A dice that has n sides is, conceptually, a device that allows one to
allot a number between 1 and n, each with probability 1/n. For
example, the cubic dice, the most common dice, does this with n=6.
You don't actually need a dice to attain this effect. For example, a cubic dice can be simulated by two coins: one fair coin, with 1:1 probability of landing on heads vs. tails, and the other a biased coin, with 1:2 probability.
To determine the value of a dice throw, first toss the biased coin. If it lands on heads (which happens with probability 1/3), set i=1. If not, throw the fair coin. If it lands on heads, set i=2; otherwise, set i=3. Now, throw the fair coin again, and if it lands on heads add 3 to i. The final value of i is the value returned by our simulated dice. It is not difficult to ascertain that each of the values from 1 to 6 is attained in this way with probability 1/6.
This is, of course, not the only way to simulate a cubic dice, and the algorithm is given here merely as an illustration. The main feature to note about this algorithm is that it terminates in finite, bounded time (i.e., total number of coin tosses), always, regardless of the result of any coin tosses. This is a feature we will require of all simulations.
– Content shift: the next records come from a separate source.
-- pv_equiv track=rewrite | github.com/dylanljones/exactdiag | exactdiag/project.py | _hopping_candidates
-- ===== SOURCE A (Python) =====
-- def _hopping_candidates(num_sites, state, pos):
--     results = []
--     op = 1 << pos
--     occ = state & op
--     sign_to = 1
--     sign_from = 1
--     tmp = state ^ op  # Annihilate or create electron at `pos`
--     for pos2 in range(num_sites):
--         if pos >= pos2:
--             continue
--         op2 = 1 << pos2
--         occ2 = state & op2
--
--         # Hopping from `pos` to `pos2` possible
--         if occ and not occ2:
--             new = tmp ^ op2
--             results.append((pos2, new, sign_to))
--         else:  # state filled, no hopping but sign change
--             sign_to *= -1
--
--         # Hopping from `pos2` to `pos` possible
--         if not occ and occ2:
--             new = tmp ^ op2
--             results.append((pos2, new, sign_from))
--             sign_from *= -1  # if this site is jumped over sign changes
--     return results
-- ===== SOURCE B (Python) =====
-- def _hopping_candidates(num_sites, state, pos):
--     op = 1 << pos
--     tmp = state ^ op
--     occupied = bool(state & op)
--
--     def sign(pos2):
--         # (-1) ** (number of occupied sites strictly between pos and pos2)
--         between = state & (((1 << pos2) - 1) ^ (2 * op - 1))
--         return -1 if bin(between).count("1") % 2 else 1
--
--     return [
--         (pos2, tmp ^ (1 << pos2), sign(pos2))
--         for pos2 in range(pos + 1, num_sites)
--         if bool(state & (1 << pos2)) != occupied
--     ]
-- ===== Notes on version B (the rewrite author's own statement) =====
-- stated objective: alternative
-- what changed: Replaces A's stateful scan over range(num_sites) with two running sign accumulators by a filter-plus-map comprehension over range(pos+1, num_sites) whose sign is a closed-form per-candidate formula: (-1) to the popcount of the occupied bits strictly between pos and pos2, extracted with a bit mask.
import Mathlib
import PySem

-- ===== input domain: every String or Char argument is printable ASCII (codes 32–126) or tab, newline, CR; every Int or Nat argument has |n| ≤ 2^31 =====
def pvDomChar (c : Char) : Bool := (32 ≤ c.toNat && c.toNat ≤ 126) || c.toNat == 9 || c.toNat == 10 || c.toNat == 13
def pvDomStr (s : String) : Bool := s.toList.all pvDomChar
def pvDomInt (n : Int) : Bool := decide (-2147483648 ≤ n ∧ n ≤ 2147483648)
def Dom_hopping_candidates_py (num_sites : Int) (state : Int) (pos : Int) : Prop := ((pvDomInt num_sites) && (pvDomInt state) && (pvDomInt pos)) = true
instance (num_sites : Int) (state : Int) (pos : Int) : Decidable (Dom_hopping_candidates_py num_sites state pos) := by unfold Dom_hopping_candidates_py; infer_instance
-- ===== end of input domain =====

-- B replaces A's stateful scan with its two running sign accumulators by a filter-plus-map
-- comprehension over the sites above pos whose sign is a closed-form per-candidate parity formula
-- (objective: alternative).

-- Python's `1 << p` for p ≥ 0 (used by both ports; under Pre_ 0 ≤ p, so i.toNat is exact)
def pvPow (i : Int) : Int := (1 : Int) <<< i.toNat

-- ===== PORT A =====
-- one iteration of A's for-loop over the state (results, sign_to, sign_from)
def pvAStep (pos tmp occ state : Int) (acc : List (Int × Int × Int) × Int × Int)
    (pos2 : Int) : List (Int × Int × Int) × Int × Int :=
  if pos ≥ pos2 then acc
  else
    let op2 : Int := pvPow pos2
    let occ2 := PySem.Int.band state op2
    let acc1 :=
      if occ ≠ 0 ∧ occ2 = 0 then
        (acc.1 ++ [(pos2, PySem.Int.bxor tmp op2, acc.2.1)], acc.2.1, acc.2.2)
      else (acc.1, acc.2.1 * (-1), acc.2.2)
    if occ = 0 ∧ occ2 ≠ 0 then
      (acc1.1 ++ [(pos2, PySem.Int.bxor tmp op2, acc1.2.2)], acc1.2.1, acc1.2.2 * (-1))
    else acc1

def hopping_candidates_py (num_sites : Int) (state : Int) (pos : Int) : List (Int × Int × Int) :=
  let op : Int := pvPow pos
  let occ := PySem.Int.band state op
  let tmp := PySem.Int.bxor state op
  ((PySem.List.pyRange 0 num_sites 1).foldl (pvAStep pos tmp occ state) ([], 1, 1)).1

-- ===== PORT B =====
-- B's helper sign(pos2): bin(between).count("1") is PySem.Int.bitCount (exact here: between ≥ 0)
def pvBSign (state pos pos2 : Int) : Int :=
  let between := PySem.Int.band state (PySem.Int.bxor (pvPow pos2 - 1) (2 * pvPow pos - 1))
  if PySem.Int.bitCount between % 2 = 1 then -1 else 1

def hopping_candidates_py_alt (num_sites : Int) (state : Int) (pos : Int) : List (Int × Int × Int) :=
  let op : Int := pvPow pos
  let tmp := PySem.Int.bxor state op
  let occupied := decide (PySem.Int.band state op ≠ 0)
  ((PySem.List.pyRange (pos + 1) num_sites 1).filter
      (fun pos2 => decide (PySem.Int.band state (pvPow pos2) ≠ 0) != occupied)).map
    (fun pos2 => (pos2, PySem.Int.bxor tmp (pvPow pos2), pvBSign state pos pos2))

-- ===== PRECONDITION & SPEC =====
-- Python raises ValueError ("negative shift count") at `1 << pos` when pos < 0 (in A and in B).
def Pre_hopping_candidates_py (num_sites : Int) (state : Int) (pos : Int) : Prop := 0 ≤ pos
instance (num_sites : Int) (state : Int) (pos : Int) : Decidable (Pre_hopping_candidates_py num_sites state pos) := by unfold Pre_hopping_candidates_py; infer_instance

def pvWitness_hopping_candidates_py : Int × Int × Int := (5, 11, 1)

def Spec_hopping_candidates_py (num_sites : Int) (state : Int) (pos : Int) (out : List (Int × Int × Int)) : Prop := out = hopping_candidates_py_alt num_sites state pos
instance (num_sites : Int) (state : Int) (pos : Int) (out : List (Int × Int × Int)) : Decidable (Spec_hopping_candidates_py num_sites state pos out) := by unfold Spec_hopping_candidates_py; infer_instance

-- ===== CLAIM (what is proved, stated in full; the proofs are below) =====
def Claim_equal_hopping_candidates_py : Prop := ∀ (num_sites : Int) (state : Int) (pos : Int), Dom_hopping_candidates_py num_sites state pos → Pre_hopping_candidates_py num_sites state pos → Spec_hopping_candidates_py num_sites state pos (hopping_candidates_py num_sites state pos)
This month's question: is it always possible to simulate an n-sided dice with only 2 coins? If so: which coins should you use? Describe an algorithm that performs this simulation (recalling that it must terminate in bounded time). You are allowed to pick a different pair of coins for each n.
If it is not always possible to create such a simulation for every n: find a value of n for which it is not possible and prove impossibility for it.
List of solvers:Yuping Luo (2 October 04:33)
Radu-Alexandru Todor (2 October 08:08)
Oded Margalit (5 October 07:55)
Daniel Bitin (6 October 20:36)
Jens Voss (10 October 06:02)
Deron Stewart (11 October 10:49)
Li Li (13 October 03:10)
Lorenzo Gianferrari Pini (15 October 03:32)
Dan Dima (30 October 02:00)
Elegant and original solutions can be submitted to the puzzlemaster at riddlesbrand.scso.com. Names of solvers will be posted on this page. Notify if you don't want your name to be mentioned.
The solution will be published at the end of the month.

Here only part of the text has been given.